### About this exercise
Quote the listing below word for word, stopping after the line that contains "-- ===== input".

### Available data
=-=-=-=-=

-- pv_equiv track=rewrite | github.com/nlscng/ubiquitous-octo-robot | p000/problem-35/SortRGB.py | sort_rgb
-- ===== SOURCE A (Python) =====
-- def sort_rgb(liz: list):
--     if not isinstance(liz, list):
--         raise Exception('Expected an list or array, got {} instead.'.format(type(liz)))
--     if not liz:
--         return []
--     if any([x != 'R' and x != 'G' and x != 'B' for x in liz]):
--         raise Exception('Expected members to be strictly "R", "G", or "B", but found others.')
--
--     toll = {'R': liz.count('R'), 'G': liz.count('G'), 'B': liz.count('B')}
--
--     for i in range(len(liz)):
--         if i < toll['R']:
--             liz[i] = 'R'
--         elif i < toll['R'] + toll['G']:
--             liz[i] = 'G'
--         else:
--             liz[i] = 'B'
--
--     return liz
-- ===== SOURCE B (Python) =====
-- def sort_rgb(liz: list):
--     if not isinstance(liz, list):
--         raise Exception('Expected an list or array, got {} instead.'.format(type(liz)))
--     if not liz:
--         return []
--     if any([x != 'R' and x != 'G' and x != 'B' for x in liz]):
--         raise Exception('Expected members to be strictly "R", "G", or "B", but found others.')
--     liz.sort(key="RGB".index)
--     return liz
-- ===== Notes on version B (the rewrite author's own statement) =====
-- stated objective: idiomatic
-- what changed: The hand-rolled counting sort (three count() passes plus an index-rewrite loop) is replaced by the standard-library stable sort with key="RGB".index, i.e. comparison sorting by colour rank instead of counting and overwriting.
import Mathlib
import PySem

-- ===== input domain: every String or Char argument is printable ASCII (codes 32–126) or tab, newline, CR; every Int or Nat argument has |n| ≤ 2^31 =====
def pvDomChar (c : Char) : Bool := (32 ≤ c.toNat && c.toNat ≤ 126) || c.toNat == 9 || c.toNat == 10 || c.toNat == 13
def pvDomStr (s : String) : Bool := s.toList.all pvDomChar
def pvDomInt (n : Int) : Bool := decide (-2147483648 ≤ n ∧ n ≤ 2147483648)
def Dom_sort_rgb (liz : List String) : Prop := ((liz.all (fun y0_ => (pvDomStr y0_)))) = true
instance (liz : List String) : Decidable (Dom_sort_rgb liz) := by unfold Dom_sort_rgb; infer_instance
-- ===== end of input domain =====

-- B replaces A's hand-rolled counting sort (count dict + index-rewrite loop) by the idiomatic
-- stable library sort with key "RGB".index; both Pythons mutate liz in place — the equivalence
-- proved here is about the return value.

-- ===== PORT A =====
def sort_rgb (liz : List String) : List String :=
  if liz = [] then []
  else if liz.any (fun x => x != "R" && x != "G" && x != "B") then liz
    -- Python raises Exception on this branch; these inputs are excluded by Pre_sort_rgb
  else
    let tollR : Int := PySem.List.count liz "R"
    let tollG : Int := PySem.List.count liz "G"
    let _tollB : Int := PySem.List.count liz "B"  -- computed by A, never read by its loop
    (PySem.List.pyRange 0 liz.length 1).foldl
      (fun acc i =>
        if i < tollR then PySem.List.pySetD acc i "R"
        else if i < tollR + tollG then PySem.List.pySetD acc i "G"
        else PySem.List.pySetD acc i "B") liz

-- ===== PORT B =====
-- "RGB".index(x): under Pre_ every x occurs in "RGB", where Str.find agrees with str.index
def sort_rgb_alt (liz : List String) : List String :=
  if liz = [] then []
  else if liz.any (fun x => x != "R" && x != "G" && x != "B") then liz
    -- Python raises Exception on this branch; these inputs are excluded by Pre_sort_rgb
  else PySem.List.sorted liz (fun s => PySem.Str.find "RGB" s) false

-- ===== PRECONDITION & SPEC =====
-- Pre_ excludes exactly the inputs on which Python A raises: a member other than "R"/"G"/"B".
def Pre_sort_rgb (liz : List String) : Prop :=
  ∀ x ∈ liz, x = "R" ∨ x = "G" ∨ x = "B"
instance (liz : List String) : Decidable (Pre_sort_rgb liz) := by
  unfold Pre_sort_rgb; infer_instance
def pvWitness_sort_rgb : List String := ["G", "B", "R", "G"]
def Spec_sort_rgb (liz : List String) (out : List String) : Prop := out = sort_rgb_alt liz
instance (liz : List String) (out : List String) : Decidable (Spec_sort_rgb liz out) := by
  unfold Spec_sort_rgb; infer_instance

-- ===== CLAIM (what is proved, stated in full; the proofs are below) =====
def Claim_equal_sort_rgb : Prop :=
  ∀ (liz : List String), Dom_sort_rgb liz → Pre_sort_rgb liz → Spec_sort_rgb liz (sort_rgb liz)

-- ===== LEMMAS AND PROOFS =====

-- the sorted value both algorithms produce: r R's, then g G's, then b B's
def canonRGB (r g b : Nat) : List String :=
  List.replicate r "R" ++ List.replicate g "G" ++ List.replicate b "B"

-- the colour A's fill loop writes at position k
def fillAt (r g : Nat) (k : Nat) : String :=
  if k < r then "R" else if k < r + g then "G" else "B"

-- the comparison B's stable insertion sort uses
def befRGB (a b : String) : Bool :=
  decide (PySem.Str.find "RGB" a < PySem.Str.find "RGB" b)

lemma bef_RR : befRGB "R" "R" = false := by decide
lemma bef_RG : befRGB "R" "G" = true := by decide
lemma bef_RB : befRGB "R" "B" = true := by decide
lemma bef_GG : befRGB "G" "G" = false := by decide
lemma bef_GB : befRGB "G" "B" = true := by decide
lemma bef_BB : befRGB "B" "B" = false := by decide
lemma bef_GR : befRGB "G" "R" = false := by decide
lemma bef_BR : befRGB "B" "R" = false := by decide
lemma bef_BG : befRGB "B" "G" = false := by decide

lemma insertBy_R (a g b : Nat) :
    PySem.List.insertBy befRGB "R" (canonRGB a g b) = canonRGB (a + 1) g b := by
  induction a with
  | zero =>
    cases g with
    | zero =>
      cases b with
      | zero => rfl
      | succ b =>
        simp [canonRGB, List.replicate_succ, PySem.List.insertBy, bef_RB]
    | succ g =>
      simp [canonRGB, List.replicate_succ, PySem.List.insertBy, bef_RG]
  | succ a ih =>
    simpa [canonRGB, List.replicate_succ, PySem.List.insertBy, bef_RR] using ih

lemma insertBy_G (a g b : Nat) :
    PySem.List.insertBy befRGB "G" (canonRGB a g b) = canonRGB a (g + 1) b := by
  induction a with
  | zero =>
    induction g with
    | zero =>
      cases b with
      | zero => rfl
      | succ b =>
        simp [canonRGB, List.replicate_succ, PySem.List.insertBy, bef_GB]
    | succ g ihg =>
      simpa [canonRGB, List.replicate_succ, PySem.List.insertBy, bef_GG] using ihg
  | succ a ih =>
    simpa [canonRGB, List.replicate_succ, PySem.List.insertBy, bef_GR] using ih

lemma insertBy_B (a g b : Nat) :
    PySem.List.insertBy befRGB "B" (canonRGB a g b) = canonRGB a g (b + 1) := by
  induction a with
  | zero =>
    induction g with
    | zero =>
      induction b with
      | zero => rfl
      | succ b ihb =>
        simpa [canonRGB, List.replicate_succ, PySem.List.insertBy, bef_BB] using ihb
    | succ g ihg =>
      simpa [canonRGB, List.replicate_succ, PySem.List.insertBy, bef_BG] using ihg
  | succ a ih =>
    simpa [canonRGB, List.replicate_succ, PySem.List.insertBy, bef_BR] using ih

lemma canon_congr {r r' g g' b b' : Nat} (h1 : r = r') (h2 : g = g') (h3 : b = b') :
    canonRGB r g b = canonRGB r' g' b' := by rw [h1, h2, h3]

-- B's insertion-sort fold, characterised on RGB lists
lemma foldl_insertBy_canon (xs : List String)
    (h : ∀ x ∈ xs, x = "R" ∨ x = "G" ∨ x = "B") :
    ∀ a g b, xs.foldl (fun acc x => PySem.List.insertBy befRGB x acc) (canonRGB a g b)
      = canonRGB (a + xs.count "R") (g + xs.count "G") (b + xs.count "B") := by
  induction xs with
  | nil => intro a g b; simp
  | cons x xs ih =>
    intro a g b
    have hx := h x (List.mem_cons_self ..)
    have htail : ∀ y ∈ xs, y = "R" ∨ y = "G" ∨ y = "B" :=
      fun y hy => h y (List.mem_cons_of_mem _ hy)
    rcases hx with rfl | rfl | rfl
    · rw [List.foldl_cons, insertBy_R, ih htail]
      exact canon_congr (by simp; omega) (by simp) (by simp)
    · rw [List.foldl_cons, insertBy_G, ih htail]
      exact canon_congr (by simp) (by simp; omega) (by simp)
    · rw [List.foldl_cons, insertBy_B, ih htail]
      exact canon_congr (by simp) (by simp) (by simp; omega)

-- counts add up to the length on RGB lists
lemma counts_sum (xs : List String) (h : ∀ x ∈ xs, x = "R" ∨ x = "G" ∨ x = "B") :
    xs.count "R" + xs.count "G" + xs.count "B" = xs.length := by
  induction xs with
  | nil => simp
  | cons x xs ih =>
    have hx := h x (List.mem_cons_self ..)
    have ih' := ih (fun y hy => h y (List.mem_cons_of_mem _ hy))
    rcases hx with rfl | rfl | rfl <;> simp <;> omega

lemma take_set_succ (ys : List String) (k : Nat) (v : String) (h : k < ys.length) :
    (ys.set k v).take (k + 1) = ys.take k ++ [v] := by
  rw [List.set_eq_take_append_cons_drop, if_pos h]
  have hl : (ys.take k).length = k := by simp [Nat.min_eq_left h.le]
  rw [List.take_append, hl]
  rw [List.take_of_length_le (by omega : (ys.take k).length ≤ k + 1)]
  simp

-- A's index-rewrite loop, characterised
lemma fill_fold (f : Nat → String) :
    ∀ (m : Nat) (ys : List String) (k : Nat), k + m = ys.length →
      (PySem.List.pyRange k ys.length 1).foldl
          (fun acc i => PySem.List.pySetD acc i (f i.toNat)) ys
        = ys.take k ++ (List.range' k m).map f := by
  intro m
  induction m with
  | zero =>
    intro ys k hk
    rw [show PySem.List.pyRange (k : Int) (ys.length : Int) 1 = [] from
      PySem.List.pyRange_one_eq_nil (by omega)]
    rw [List.foldl_nil, List.range'_zero, List.map_nil, List.append_nil]
    exact (List.take_of_length_le (by omega)).symm
  | succ m ih =>
    intro ys k hk
    rw [show PySem.List.pyRange (k : Int) (ys.length : Int) 1
          = (k : Int) :: PySem.List.pyRange ((k : Int) + 1) (ys.length : Int) 1 from
      PySem.List.pyRange_one_cons (by omega)]
    rw [List.foldl_cons]
    have hset : PySem.List.pySetD ys (k : Int) (f ((k : Int).toNat)) = ys.set k (f k) := by
      simp [PySem.List.pySetD_natCast]
    rw [hset]
    have hlen : (ys.set k (f k)).length = ys.length := by simp
    have hrange : ((k : Int) + 1) = ((k + 1 : Nat) : Int) := by push_cast; ring
    have hih := ih (ys.set k (f k)) (k + 1) (by omega)
    rw [hlen] at hih
    rw [hrange, hih, take_set_succ ys k (f k) (by omega)]
    rw [List.range'_succ, List.map_cons]
    simp

-- the filled list IS the canonical sorted list
lemma map_range_fill (r g b : Nat) :
    (List.range (r + g + b)).map (fillAt r g) = canonRGB r g b := by
  apply List.ext_getElem
  · simp [canonRGB]; omega
  · intro i h1 h2
    simp only [List.length_map, List.length_range] at h1
    simp only [List.getElem_map, List.getElem_range]
    unfold canonRGB fillAt
    by_cases c1 : i < r
    · rw [if_pos c1,
        List.getElem_append_left (by simp; omega),
        List.getElem_append_left (by simp; omega),
        List.getElem_replicate]
    · rw [if_neg c1]
      by_cases c2 : i < r + g
      · rw [if_pos c2,
          List.getElem_append_left (by simp; omega),
          List.getElem_append_right (by simp; omega),
          List.getElem_replicate]
      · rw [if_neg c2,
          List.getElem_append_right (by simp; omega),
          List.getElem_replicate]

-- ===== VERDICT (by name: the statement is the Claim_ definition above) =====
theorem sort_rgb_spec : Claim_equal_sort_rgb := by
  unfold Claim_equal_sort_rgb
  intro liz _hdom hpre
  unfold Spec_sort_rgb sort_rgb sort_rgb_alt
  by_cases hnil : liz = []
  · simp [hnil]
  · have hany : liz.any (fun x => x != "R" && x != "G" && x != "B") = false := by
      rw [List.any_eq_false]
      intro x hx
      rcases hpre x hx with rfl | rfl | rfl <;> decide
    simp only [hnil, hany, Bool.false_eq_true, if_false]
    set r := liz.count "R" with hr
    set g := liz.count "G" with hg
    set b := liz.count "B" with hb
    have hsum : r + g + b = liz.length := counts_sum liz hpre
    -- A side
    have hA :
        (PySem.List.pyRange 0 liz.length 1).foldl
          (fun acc i =>
            if i < ((PySem.List.count liz "R" : Nat) : Int) then PySem.List.pySetD acc i "R"
            else if i < ((PySem.List.count liz "R" : Nat) : Int) + ((PySem.List.count liz "G" : Nat) : Int) then PySem.List.pySetD acc i "G"
            else PySem.List.pySetD acc i "B") liz
        = canonRGB r g b := by
      have hcnt : PySem.List.count liz "R" = r ∧ PySem.List.count liz "G" = g := by
        constructor <;> simp [PySem.List.count_eq, hr, hg]
      have hstep : (PySem.List.pyRange 0 liz.length 1).foldl
          (fun acc i =>
            if i < ((PySem.List.count liz "R" : Nat) : Int) then PySem.List.pySetD acc i "R"
            else if i < ((PySem.List.count liz "R" : Nat) : Int) + ((PySem.List.count liz "G" : Nat) : Int) then PySem.List.pySetD acc i "G"
            else PySem.List.pySetD acc i "B") liz
          = (PySem.List.pyRange 0 liz.length 1).foldl
          (fun acc i => PySem.List.pySetD acc i (fillAt r g i.toNat)) liz := by
        apply PySem.List.foldl_congr_mem
        intro acc i hi
        rw [PySem.List.mem_pyRange_one] at hi
        rw [hcnt.1, hcnt.2]
        unfold fillAt
        by_cases h1 : i.toNat < r
        · rw [if_pos h1, if_pos (by omega)]
        · rw [if_neg h1, if_neg (by omega)]
          by_cases h2 : i.toNat < r + g
          · rw [if_pos h2, if_pos (by omega)]
          · rw [if_neg h2, if_neg (by omega)]
      rw [hstep]
      have hff := fill_fold (fillAt r g) liz.length liz 0 (by omega)
      simp only [Nat.cast_zero] at hff
      rw [hff]
      rw [List.take_zero, List.nil_append, ← List.range_eq_range']
      rw [← hsum, map_range_fill]
    rw [hA]
    -- B side
    rw [PySem.List.sorted_eq_foldl_insertBy]
    have hB := foldl_insertBy_canon liz hpre 0 0 0
    simp only [Nat.zero_add] at hB
    calc canonRGB r g b
        = canonRGB (0 + r) (0 + g) (0 + b) := by simp
      _ = liz.foldl (fun acc x => PySem.List.insertBy befRGB x acc) (canonRGB 0 0 0) := by
            rw [foldl_insertBy_canon liz hpre 0 0 0]
      _ = liz.foldl (fun acc x =>
            PySem.List.insertBy (fun a b => decide (PySem.Str.find "RGB" a < PySem.Str.find "RGB" b)) x acc) [] := by
            rfl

=-=-=-=-=

### Problem solution
-- pv_equiv track=rewrite | github.com/nlscng/ubiquitous-octo-robot | p000/problem-35/SortRGB.py | sort_rgb
-- ===== SOURCE A (Python) =====
-- def sort_rgb(liz: list):
--     if not isinstance(liz, list):
--         raise Exception('Expected an list or array, got {} instead.'.format(type(liz)))
--     if not liz:
--         return []
--     if any([x != 'R' and x != 'G' and x != 'B' for x in liz]):
--         raise Exception('Expected members to be strictly "R", "G", or "B", but found others.')
--
--     toll = {'R': liz.count('R'), 'G': liz.count('G'), 'B': liz.count('B')}
--
--     for i in range(len(liz)):
--         if i < toll['R']:
--             liz[i] = 'R'
--         elif i < toll['R'] + toll['G']:
--             liz[i] = 'G'
--         else:
--             liz[i] = 'B'
--
--     return liz
-- ===== SOURCE B (Python) =====
-- def sort_rgb(liz: list):
--     if not isinstance(liz, list):
--         raise Exception('Expected an list or array, got {} instead.'.format(type(liz)))
--     if not liz:
--         return []
--     if any([x != 'R' and x != 'G' and x != 'B' for x in liz]):
--         raise Exception('Expected members to be strictly "R", "G", or "B", but found others.')
--     liz.sort(key="RGB".index)
--     return liz
-- ===== Notes on version B (the rewrite author's own statement) =====
-- stated objective: idiomatic
-- what changed: The hand-rolled counting sort (three count() passes plus an index-rewrite loop) is replaced by the standard-library stable sort with key="RGB".index, i.e. comparison sorting by colour rank instead of counting and overwriting.
import Mathlib
import PySem

-- ===== input domain: every String or Char argument is printable ASCII (codes 32–126) or tab, newline, CR; every Int or Nat argument has |n| ≤ 2^31 =====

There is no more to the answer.